Choosing Your Data Source: A Guide

Ideas and requirements for your DS105A final project

Everything you need to know about data sources for your final project
Author
Published

05 December 2024

🚨 IMPORTANT REMINDERS – Do not ignore this text

Before exploring data sources, make sure you understand these key requirements:

  1. Simple bulk downloads won’t work as your main data source. For example, none of the following are allowed:

    • Downloading a very simple CSV from a website
    • Using a pre-made dataset from Kaggle

    However, these datasets can be used as supplementary data to enrich your analysis.

  2. Stick to the requests library - 'pre-made' API wrappers like spotipy for Spotify or praw for Reddit are not allowed.

  3. Document your decisions in the notebooks.

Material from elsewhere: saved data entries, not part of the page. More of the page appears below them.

-- two-pointer sweep on sorted lists decides the count condition
theorem twoPtr_iff : ∀ (ys xs : List Int), xs.Pairwise (· ≤ ·) → ys.Pairwise (· ≤ ·) →
    (twoPtr xs ys = true ↔ ∀ v, xs.count v ≤ ys.count v) := by
  intro ys
  induction ys with
  | nil =>
    intro xs hx _
    cases xs with
    | nil => simp [twoPtr]
    | cons x xs' =>
      simp only [twoPtr, Bool.false_eq_true, false_iff, not_forall, not_le]
      refine ⟨x, ?_⟩
      simp [List.count_cons_self]
  | cons y ys' ih =>
    intro xs hx hy
    cases xs with
    | nil => simp [twoPtr]
    | cons x xs' =>
      rw [twoPtr]
      by_cases hxy : x = y
      · subst hxy
        rw [if_pos rfl, ih xs' (List.Pairwise.of_cons hx) (List.Pairwise.of_cons hy)]
        exact (count_cons_le_cons x xs' ys').symm
      · rw [if_neg hxy]
        by_cases hgt : x > y
        · rw [if_pos hgt, ih (x :: xs') hx (List.Pairwise.of_cons hy)]
          constructor
          · intro h v
            calc (x :: xs').count v ≤ ys'.count v := h v
              _ ≤ (y :: ys').count v := by
                  by_cases hv : v = y
                  · subst hv; rw [List.count_cons_self]; omega
                  · rw [List.count_cons_of_ne (Ne.symm hv)]
          · intro h v
            by_cases hv : v = y
            · subst hv
              have hnm : v ∉ x :: xs' := by
                intro hm
                rcases List.mem_cons.mp hm with h1 | h1
                · omega
                · have := (List.pairwise_cons.mp hx).1 v h1
                  omega
              simp [List.count_eq_zero.mpr hnm]
            · have hyv := h v
              rwa [List.count_cons_of_ne (Ne.symm hv)] at hyv
        · rw [if_neg hgt]
          simp only [Bool.false_eq_true, false_iff, not_forall, not_le]
          refine ⟨x, ?_⟩
          have hnm : x ∉ y :: ys' := by
            intro hm
            rcases List.mem_cons.mp hm with h1 | h1
            · omega
            · have := (List.pairwise_cons.mp hy).1 x h1
              omega
          rw [List.count_eq_zero.mpr hnm, List.count_cons_self]
          omega

theorem length_gridVals (a c d n : Int) :
    (gridVals a c d n).length = n.toNat * n.toNat := by
  rw [gridVals, PySem.List.pyRange_zero n, List.flatMap_map, List.length_flatMap]
  simp [PySem.List.pyRange_zero n, Function.comp, List.sum_replicate, mul_comm]

-- ===== VERDICT (by name: the statement is the Claim_ definition above) =====
theorem calculate_spec : Claim_equal_calculate := by
  intro n c d list_ _ hpre
  unfold Spec_calculate calculate calculate_alt
  cases hmin : PySem.List.min? list_ (fun x => x) with
  | none => rfl
  | some a =>
    show calcOuterA a c d n n.toNat 0 list_
        = (if n > 0 ∧ n * n > PySem.List.len list_ then "NO"
           else if twoPtr (PySem.List.sorted (gridVals a c d n) (fun x => x) false)
              (PySem.List.sorted list_ (fun x => x) false) then "YES" else "NO")
    by_cases hg : n > 0 ∧ n * n > PySem.List.len list_
    · rw [if_pos hg, outerA_eq_consume a c d n n.toNat 0 list_, if_neg]
      intro hs
      have hcnt := (consume?_isSome_iff (expBlock a c d n n.toNat 0) list_).mp hs
      rw [expBlock_eq_gridVals] at hcnt
      have hsub : List.Subperm (gridVals a c d n) list_ :=
        List.subperm_ext_iff.mpr (fun x _ => hcnt x)
      have hlen := hsub.length_le
      rw [length_gridVals] at hlen
      have hlen2 : (list_.length : Int) < n * n := by
        simpa [PySem.List.len_eq] using hg.2
      have key : ((n.toNat : Int)) = n := Int.toNat_of_nonneg hg.1.le
      have hcast : ((n.toNat : Int) * (n.toNat : Int)) ≤ (list_.length : Int) := by
        exact_mod_cast hlen
      rw [key] at hcast
      linarith
    · rw [if_neg hg]
      have hc1 := (PySem.List.sorted_perm (gridVals a c d n) (fun x => x) false)
      have hc2 := (PySem.List.sorted_perm list_ (fun x => x) false)
      have hiff : ((consume? (expBlock a c d n n.toNat 0) list_).isSome = true)
          ↔ (twoPtr (PySem.List.sorted (gridVals a c d n) (fun x => x) false)
              (PySem.List.sorted list_ (fun x => x) false) = true) := by
        rw [consume?_isSome_iff, expBlock_eq_gridVals,
            twoPtr_iff (PySem.List.sorted list_ (fun x => x) false)
              (PySem.List.sorted (gridVals a c d n) (fun x => x) false)
              (by simpa using PySem.List.sorted_pairwise (gridVals a c d n) (fun x => x))
              (by simpa using PySem.List.sorted_pairwise list_ (fun x => x))]
        constructor
        · intro h v
          rw [hc1.count_eq, hc2.count_eq]
          exact h v
        · intro h v
          have := h v
          rwa [hc1.count_eq, hc2.count_eq] at this
      rw [outerA_eq_consume a c d n n.toNat 0 list_]
      exact if_congr hiff rfl rfl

  4. Focus on quality of analysis over quantity of data. Only grow in complexity once you have a first full draft of your project.

Core Requirements

Your primary data source must be one of:

  1. Data collected through an API
    • Use the requests library
    • You are responsible for handling authentication and rate limits
  2. Self-collected data with proper documentation
    • Clear collection methodology
    • Explicit consent was obtained
    • Privacy considerations addressed
  3. Complex static datasets
    • Although simple static datasets are not allowed, you ARE allowed to use downloaded datasets if they are complex and require significant reshaping.
    • These include datasets like OpenSanctions or OpenCorporates, World Values Survey, or VDEM, or any other you came across in your research.
    • Should require significant data reshaping
    • Example: Complex JSON structures needing normalization
    • If you go on this route, you need to get express permission from Jon.

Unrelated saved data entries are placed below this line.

-- pv_equiv track=rewrite | github.com/mariiio/rally-cut | analysis/scripts/eval_match_players.py | find_best_permutation
-- ===== SOURCE A (Python) =====
-- import itertools
--
-- def find_best_permutation(
--     gt_rallies: dict[str, dict[str, int]],
--     pred_rallies: dict[str, dict[str, int]],
-- ) -> tuple[dict[int, int], int, int]:
--     """Find the optimal permutation mapping predicted player IDs to GT player IDs.
--
--     Brute-force tries all 24 permutations of {1,2,3,4} to find the one
--     that maximizes agreement between predicted and GT assignments.
--
--     Args:
--         gt_rallies: rally_id -> {track_id_str: gt_player_id}
--         pred_rallies: rally_id -> {track_id_str: pred_player_id}
--
--     Returns:
--         Tuple of (best_permutation, correct_count, total_count) where
--         best_permutation maps predicted_pid -> gt_pid.
--     """
--     player_ids = [1, 2, 3, 4]
--     best_perm: dict[int, int] = {}
--     best_correct = -1
--     best_total = 0
--
--     for perm in itertools.permutations(player_ids):
--         # perm[i] = GT player ID that predicted player (i+1) maps to
--         pred_to_gt = {pid: gpid for pid, gpid in zip(player_ids, perm)}
--
--         correct = 0
--         total = 0
--
--         for rid in gt_rallies:
--             if rid not in pred_rallies:
--                 continue
--             gt = gt_rallies[rid]
--             pred = pred_rallies[rid]
--
--             for tid_str in gt:
--                 if tid_str not in pred:
--                     continue
--                 total += 1
--                 gt_pid = gt[tid_str]
--                 pred_pid = pred[tid_str]
--                 mapped_pid = pred_to_gt.get(pred_pid)
--                 if mapped_pid == gt_pid:
--                     correct += 1
--
--         if correct > best_correct:
--             best_correct = correct
--             best_total = total
--             best_perm = pred_to_gt
--
--     return best_perm, best_correct, best_total
-- ===== SOURCE B (Python) =====
-- import itertools
--
--
-- def find_best_permutation(
--     gt_rallies: dict[str, dict[str, int]],
--     pred_rallies: dict[str, dict[str, int]],
-- ) -> tuple[dict[int, int], int, int]:
--     """One pass over the data builds a (pred_pid, gt_pid) confusion counter and the
--     matched-pair total; each of the 24 permutations is then scored from the counter."""
--     player_ids = [1, 2, 3, 4]
--     conf: dict[tuple[int, int], int] = {}
--     total = 0
--     for rid, gt in gt_rallies.items():
--         pred = pred_rallies.get(rid)
--         if pred is None:
--             continue
--         for tid_str, gt_pid in gt.items():
--             if tid_str not in pred:
--                 continue
--             pred_pid = pred[tid_str]
--             conf[(pred_pid, gt_pid)] = conf.get((pred_pid, gt_pid), 0) + 1
--             total += 1
--
--     best_perm: dict[int, int] = {}
--     best_correct = -1
--     best_total = 0
--     for perm in itertools.permutations(player_ids):
--         pred_to_gt = dict(zip(player_ids, perm))
--         correct = 0
--         for p in player_ids:
--             correct += conf.get((p, pred_to_gt[p]), 0)
--         if correct > best_correct:
--             best_correct = correct
--             best_total = total
--             best_perm = pred_to_gt
--     return best_perm, best_correct, best_total
-- ===== Notes on version B (the rewrite author's own statement) =====
-- stated objective: faster
-- what changed: Instead of rescanning all rally data for each of the 24 permutations, B makes one pass building a (pred_pid, gt_pid) confusion counter plus the matched total and then scores every permutation from the 16-at-most counter entries.
import Mathlib
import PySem

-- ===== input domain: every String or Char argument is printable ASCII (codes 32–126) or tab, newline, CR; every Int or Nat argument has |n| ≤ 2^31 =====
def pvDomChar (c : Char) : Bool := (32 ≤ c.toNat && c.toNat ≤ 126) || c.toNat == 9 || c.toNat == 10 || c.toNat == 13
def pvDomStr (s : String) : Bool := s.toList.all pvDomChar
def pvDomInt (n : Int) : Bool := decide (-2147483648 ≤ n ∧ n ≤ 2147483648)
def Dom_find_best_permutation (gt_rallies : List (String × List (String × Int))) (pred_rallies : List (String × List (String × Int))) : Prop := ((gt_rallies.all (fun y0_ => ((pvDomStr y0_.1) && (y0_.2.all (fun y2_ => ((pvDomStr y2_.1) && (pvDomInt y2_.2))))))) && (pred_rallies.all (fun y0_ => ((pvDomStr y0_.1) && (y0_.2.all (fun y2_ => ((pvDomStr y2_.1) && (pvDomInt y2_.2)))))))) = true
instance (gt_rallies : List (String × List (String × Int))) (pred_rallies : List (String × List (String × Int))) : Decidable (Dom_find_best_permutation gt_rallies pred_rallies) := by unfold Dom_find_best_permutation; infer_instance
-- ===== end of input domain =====

-- B replaces A's rescan of all rally data for each of the 24 permutations by one pass
-- building a (pred_pid, gt_pid) confusion counter, then scores permutations from the counter (objective: faster).

-- ===== PORT A =====
def find_best_permutation (gt_rallies : List (String × List (String × Int))) (pred_rallies : List (String × List (String × Int))) : (List (Int × Int)) × Int × Int :=
  let player_ids : List Int := [1, 2, 3, 4]
  let res := (PySem.List.permutations player_ids 4).foldl
    (fun (st : PySem.Dict Int Int × Int × Int) perm =>
      let pred_to_gt := PySem.Dict.ofList (player_ids.zip perm)
      let ct := (PySem.Dict.ofList gt_rallies).items.foldl
        (fun (ct : Int × Int) rg =>
          match (PySem.Dict.ofList pred_rallies).get? rg.1 with
          | none => ct
          | some predv =>
            (PySem.Dict.ofList rg.2).items.foldl
              (fun (ct : Int × Int) tg =>
                match (PySem.Dict.ofList predv).get? tg.1 with
                | none => ct
                | some pred_pid =>
                  -- total += 1; mapped_pid = pred_to_gt.get(pred_pid); if mapped_pid == gt_pid: correct += 1
                  (if pred_to_gt.get? pred_pid == some tg.2 then ct.1 + 1 else ct.1, ct.2 + 1))
              ct) ((0 : Int), (0 : Int))
      if ct.1 > st.2.1 then (pred_to_gt, ct.1, ct.2) else st)
    (PySem.Dict.empty, -1, 0)
  (res.1.items, res.2)

-- ===== PORT B =====
def find_best_permutation_alt (gt_rallies : List (String × List (String × Int))) (pred_rallies : List (String × List (String × Int))) : (List (Int × Int)) × Int × Int :=
  let player_ids : List Int := [1, 2, 3, 4]
  -- one pass: confusion counter conf[(pred_pid, gt_pid)] += 1 and total += 1 per matched pair
  let ct := (PySem.Dict.ofList gt_rallies).items.foldl
    (fun (st : PySem.Dict (Int × Int) Int × Int) rg =>
      match (PySem.Dict.ofList pred_rallies).get? rg.1 with
      | none => st
      | some predv =>
        (PySem.Dict.ofList rg.2).items.foldl
          (fun (st : PySem.Dict (Int × Int) Int × Int) tg =>
            match (PySem.Dict.ofList predv).get? tg.1 with
            | none => st
            | some pred_pid =>
              (st.1.insert (pred_pid, tg.2) (st.1.getD (pred_pid, tg.2) 0 + 1), st.2 + 1)) st)
    (PySem.Dict.empty, (0 : Int))
  let res := (PySem.List.permutations player_ids 4).foldl
    (fun (st : PySem.Dict Int Int × Int × Int) perm =>
      let pred_to_gt := PySem.Dict.ofList (player_ids.zip perm)
      -- pred_to_gt[p] never raises: p is always a key (getD's default is never used)
      let correct := player_ids.foldl (fun acc p => acc + ct.1.getD (p, pred_to_gt.getD p 0) 0) 0
      if correct > st.2.1 then (pred_to_gt, correct, ct.2) else st)
    (PySem.Dict.empty, -1, 0)
  (res.1.items, res.2)

-- ===== PRECONDITION & SPEC =====
def Spec_find_best_permutation (gt_rallies : List (String × List (String × Int))) (pred_rallies : List (String × List (String × Int))) (out : (List (Int × Int)) × Int × Int) : Prop := out = find_best_permutation_alt gt_rallies pred_rallies
instance (gt_rallies : List (String × List (String × Int))) (pred_rallies : List (String × List (String × Int))) (out : (List (Int × Int)) × Int × Int) : Decidable (Spec_find_best_permutation gt_rallies pred_rallies out) := by unfold Spec_find_best_permutation; infer_instance

-- ===== CLAIM (what is proved, stated in full; the proofs are below) =====
def Claim_equal_find_best_permutation : Prop := ∀ (gt_rallies : List (String × List (String × Int))) (pred_rallies : List (String × List (String × Int))), Dom_find_best_permutation gt_rallies pred_rallies → Spec_find_best_permutation gt_rallies pred_rallies (find_best_permutation gt_rallies pred_rallies)

-- ===== LEMMAS AND PROOFS =====

-- the flat list of matched (pred_pid, gt_pid) pairs both programs traverse
def matchedPairs (gt_rallies pred_rallies : List (String × List (String × Int))) : List (Int × Int) :=
  (PySem.Dict.ofList gt_rallies).items.flatMap (fun rg =>
    match (PySem.Dict.ofList pred_rallies).get? rg.1 with
    | none => []
    | some predv => (PySem.Dict.ofList rg.2).items.filterMap (fun tg =>
        ((PySem.Dict.ofList predv).get? tg.1).map (fun p => (p, tg.2))))

-- both nested rally/track loops are a fold of their step function over matchedPairs
theorem nested_foldl_eq {σ : Type} (gt_rallies pred_rallies : List (String × List (String × Int)))
    (f : σ → Int × Int → σ) (s0 : σ) :
    (PySem.Dict.ofList gt_rallies).items.foldl
      (fun s rg =>
        match (PySem.Dict.ofList pred_rallies).get? rg.1 with
        | none => s
        | some predv =>
          (PySem.Dict.ofList rg.2).items.foldl
            (fun s tg =>
              match (PySem.Dict.ofList predv).get? tg.1 with
              | none => s
              | some pred_pid => f s (pred_pid, tg.2)) s) s0
    = (matchedPairs gt_rallies pred_rallies).foldl f s0 := by
  unfold matchedPairs
  rw [List.foldl_flatMap]
  apply PySem.List.foldl_congr_mem
  intro s rg _
  cases h : (PySem.Dict.ofList pred_rallies).get? rg.1 with
  | none => simp
  | some predv =>
    rw [List.foldl_filterMap]
    apply PySem.List.foldl_congr_mem
    intro s tg _
    cases (PySem.Dict.ofList predv).get? tg.1 <;> simp

theorem pair_foldl_split {α β γ : Type} (L : List γ) (f : α → γ → α) (g : β → γ → β) (a0 : α) (b0 : β) :
    L.foldl (fun st x => (f st.1 x, g st.2 x)) (a0, b0) = (L.foldl f a0, L.foldl g b0) := by
  induction L generalizing a0 b0 with
  | nil => rfl
  | cons x L ih => simpa using ih (f a0 x) (g b0 x)

theorem foldl_count (q : Int × Int → Bool) (L : List (Int × Int)) (c0 : Int) :
    L.foldl (fun c x => if q x then c + 1 else c) c0 = c0 + (L.countP q : Int) := by
  induction L generalizing c0 with
  | nil => simp
  | cons x L ih => by_cases h : q x <;> simp [h, ih] <;> omega

theorem foldl_len {γ : Type} (L : List γ) (t0 : Int) :
    L.foldl (fun t _ => t + 1) t0 = t0 + (L.length : Int) := by
  induction L generalizing t0 with
  | nil => simp
  | cons x L ih => simp [ih]; omega

theorem get4 (a b c d p : Int) :
    (PySem.Dict.mk [(1, a), (2, b), (3, c), (4, d)]).get? p
    = if 1 = p then some a else if 2 = p then some b else if 3 = p then some c else if 4 = p then some d else none := by
  simp only [PySem.Dict.get?_mk_cons, beq_iff_eq]
  rfl

theorem count_split (a b c d : Int) (M : List (Int × Int)) :
    (M.countP (fun x => (PySem.Dict.mk [(1, a), (2, b), (3, c), (4, d)]).get? x.1 == some x.2) : Int)
    = (M.count (1, a) : Int) + M.count (2, b) + M.count (3, c) + M.count (4, d) := by
  induction M with
  | nil => simp
  | cons x M ih =>
    obtain ⟨p, g⟩ := x
    simp only [List.countP_cons, List.count_cons]
    push_cast
    rw [ih, get4]
    split_ifs with h1 h2 h3 h4 <;> simp_all [Prod.ext_iff, beq_iff_eq] <;> omega

theorem ofList_zip (a b c d : Int) :
    PySem.Dict.ofList (([1, 2, 3, 4] : List Int).zip [a, b, c, d]) = PySem.Dict.mk [(1, a), (2, b), (3, c), (4, d)] := by
  rfl

-- B's score of a permutation, read off the counter, is A's per-permutation correct count
theorem score_eq (a b c d : Int) (M : List (Int × Int)) :
    ([1, 2, 3, 4] : List Int).foldl
      (fun acc p => acc + (PySem.Dict.counter M).getD (p, (PySem.Dict.mk [(1, a), (2, b), (3, c), (4, d)]).getD p 0) 0) 0
    = (M.countP (fun x => (PySem.Dict.mk [(1, a), (2, b), (3, c), (4, d)]).get? x.1 == some x.2) : Int) := by
  rw [count_split]
  have hg : ∀ (p v : Int), (PySem.Dict.mk [(1, a), (2, b), (3, c), (4, d)]).getD p v = ((PySem.Dict.mk [(1, a), (2, b), (3, c), (4, d)]).get? p).getD v := by
    intro p v; rfl
  simp only [List.foldl_cons, List.foldl_nil, hg, get4]
  norm_num [PySem.Dict.getD_counter]

-- ===== VERDICT (by name: the statement is the Claim_ definition above) =====
theorem find_best_permutation_spec : Claim_equal_find_best_permutation := by
  intro gt_rallies pred_rallies _
  unfold Spec_find_best_permutation find_best_permutation find_best_permutation_alt
  have hB := nested_foldl_eq (σ := PySem.Dict (Int × Int) Int × Int) gt_rallies pred_rallies
    (fun st x => (st.1.insert x (st.1.getD x 0 + 1), st.2 + 1)) (PySem.Dict.empty, 0)
  simp only [] at hB
  dsimp only
  rw [hB]
  have hB2 : List.foldl (fun (st : PySem.Dict (Int × Int) Int × Int) x => (st.1.insert x (st.1.getD x 0 + 1), st.2 + 1)) (PySem.Dict.empty, 0) (matchedPairs gt_rallies pred_rallies)
      = (List.foldl (fun d x => d.insert x (d.getD x 0 + 1)) PySem.Dict.empty (matchedPairs gt_rallies pred_rallies),
         List.foldl (fun t _ => t + 1) (0 : Int) (matchedPairs gt_rallies pred_rallies)) :=
    pair_foldl_split (matchedPairs gt_rallies pred_rallies) (fun (d : PySem.Dict (Int × Int) Int) x => d.insert x (d.getD x 0 + 1)) (fun t _ => t + 1) PySem.Dict.empty (0 : Int)
  rw [hB2, PySem.Dict.foldl_insert_getD_add_one_eq_counter, foldl_len]
  apply congrArg (fun r : PySem.Dict Int Int × Int × Int => (r.1.items, r.2))
  apply PySem.List.foldl_congr_mem
  intro st perm hm
  have hall : ∀ p ∈ PySem.List.permutations ([1, 2, 3, 4] : List Int) 4, p.length = 4 := by decide
  obtain ⟨a, b, c, d, rfl⟩ := List.length_eq_four.mp (hall perm hm)
  dsimp only
  rw [ofList_zip]
  have h1 := nested_foldl_eq (σ := Int × Int) gt_rallies pred_rallies
    (fun ct x => (if (PySem.Dict.mk [(1, a), (2, b), (3, c), (4, d)]).get? x.1 == some x.2 then ct.1 + 1 else ct.1, ct.2 + 1)) (0, 0)
  simp only [] at h1
  rw [h1]
  have h2 : List.foldl (fun (ct : Int × Int) x => (if (PySem.Dict.mk [(1, a), (2, b), (3, c), (4, d)]).get? x.1 == some x.2 then ct.1 + 1 else ct.1, ct.2 + 1)) (0, 0) (matchedPairs gt_rallies pred_rallies)
      = (List.foldl (fun c' x => if (PySem.Dict.mk [(1, a), (2, b), (3, c), (4, d)]).get? x.1 == some x.2 then c' + 1 else c') (0 : Int) (matchedPairs gt_rallies pred_rallies),
         List.foldl (fun t _ => t + 1) (0 : Int) (matchedPairs gt_rallies pred_rallies)) :=
    pair_foldl_split (matchedPairs gt_rallies pred_rallies) (fun c' x => if (PySem.Dict.mk [(1, a), (2, b), (3, c), (4, d)]).get? x.1 == some x.2 then c' + 1 else c') (fun t _ => t + 1) (0 : Int) (0 : Int)
  rw [h2, foldl_count, foldl_len, score_eq]
  simp only [zero_add]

πŸ’‘ Note: You’re encouraged to discover and come up with other interesting data sources. If you’re using an API that’s not listed here, you don’t need to get it pre-approved - just go for it!

Getting Started: Data Source Ideas

APIs You Already Know

This is by far the safest bet, as you’re already familiar with these APIs.

Weather & Environment

  • OpenMeteo API
    • Clean documentation
    • Free to use
    • There are many endpoints and angles to this data we haven’t explored in the course!

πŸ’‘ Tip: While you’ve used OpenMeteo in your W06 summative, there are many endpoints and analytical angles we haven’t touched in the course

Music & Entertainment

  • Spotify API
    • You’re well familiar with this one from the summative
    • Great for more complex ideas like analyzing music features across genres or tracking popularity trends
    • Authentication setup already familiar to you

πŸ’¬ Comment: If you are not tired of using this API, this is definitely a safe bet. But what will you come up with to add more complexity?

Social Media & Text

  • Reddit API
    • We’ve covered the basics of connecting to it
    • There’s a wealth of information beyond what we explored
    • Perfect if you want to do analysis on text data (not covered in the course, though)

Any other API!

(This is likely to be the most popular choice for projects)

You can search online for APIs that interest you. Here are just some initial ideas:

Transport for London (TfL)

  • Real-time journey data
  • ⚠️ Documentation can be tricky
  • Active developer forum if you need help

Google APIs

There are multiple interesting endpoints:

  • Maps (location analysis)
  • Trends (search patterns)
  • Books Ngram (text analysis)
  • All require API key registration and they might charge a fee if you go beyond certain rate limits. We ARE NOT responsible for any charges you might incur.

Self-Collected Data Approaches

Only choose this approach once you have figured out a way to get the data out of your device/accounts and into a format you can work with (e.g., CSV, JSON, TXT). The data does need to be super structured - you can’t just dump a bunch of text files in a folder – but you will need to have a clear plan for how you will structure it.

Some ideas:

Personal Analytics

  • Health and fitness tracking
  • App usage patterns
  • Digital behavior logs

⚠️ CONSENT REQUIREMENTS

When collecting personal data from team members (or anyone else), you must follow these guidelines:

  1. Each person must explicitly agree to share their data (write a T&Cs if you are using an automated API)
  2. Document this consent in your repository
  3. Include your data anonymization strategy
  4. Clearly state what data is being collected and how it will be used
  5. Address any privacy concerns in your documentation

Your repository must include a clear statement about how consent was obtained from each team member.

Survey-Based Research

πŸ’‘ Perfect Match: If you’re in your third year or taking another course that requires conducting a survey, this could be an excellent opportunity to combine efforts - just ensure it works for your whole group and matches DS105A’s data manipulation requirements.

Keep in mind:

  • You’ll need substantial responses (think hundreds, not dozens)
  • Consider combining with other data sources
  • Your analysis methods should match your expertise level
  • Note: If you’re using statistical methods, you need to be confident in explaining and justifying their use.